(Task directions) For each line of the listing that contains "break", make a copy and return it.

-*-*-

-- pv_equiv track=rewrite | github.com/astrobleem/SNES-SuperMonkeyIsland | tools/decode_script.py | read_string_verbose
-- ===== SOURCE A (Python) =====
-- def read_string_verbose(data, pos):
--     """Read null-terminated string."""
--     chars = []
--     while pos < len(data):
--         b = data[pos]
--         pos += 1
--         if b == 0x00:
--             break
--         chars.append(chr(b) if 32 <= b < 127 else f"\\x{b:02x}")
--     return ''.join(chars), pos
-- ===== SOURCE B (Python) =====
-- def read_string_verbose(data, pos):
--     """Read null-terminated string."""
--     if pos >= len(data):
--         return "", pos
--     try:
--         end = data.index(0, pos)
--         newpos = end + 1
--     except ValueError:
--         end = len(data)
--         newpos = len(data)
--     return "".join(chr(b) if 32 <= b < 127 else f"\\x{b:02x}" for b in data[pos:end]), newpos
-- ===== Notes on version B (the rewrite author's own statement) =====
-- stated objective: idiomatic
-- what changed: Replaces A's scan-and-break while loop (one pass doing bounds check, terminator test and escaping per byte) by first locating the null terminator with list.index and then mapping one escaping comprehension over the bounded slice.
-- intended difference: On -len(data) <= pos < 0, A reads via Python's negative-index wraparound (the tail from data[pos], restarting at the head if no null is met) and bookkeeps the position from the negative index (e.g. ('', -1)); B reads the null-terminated string at the Pythonically normalised position and returns the true next position, which is the intended value. — e.g. on read_string_verbose([72, 0, 105], -2): A returns ("", -1), B returns ("", 2)
import Mathlib
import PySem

-*-*-

(Response box)
--             break
-- what changed: Replaces A's scan-and-break while loop (one pass doing bounds check, terminator test and escaping per byte) by first locating the null terminator with list.index and then mapping one escaping comprehension over the bounded slice.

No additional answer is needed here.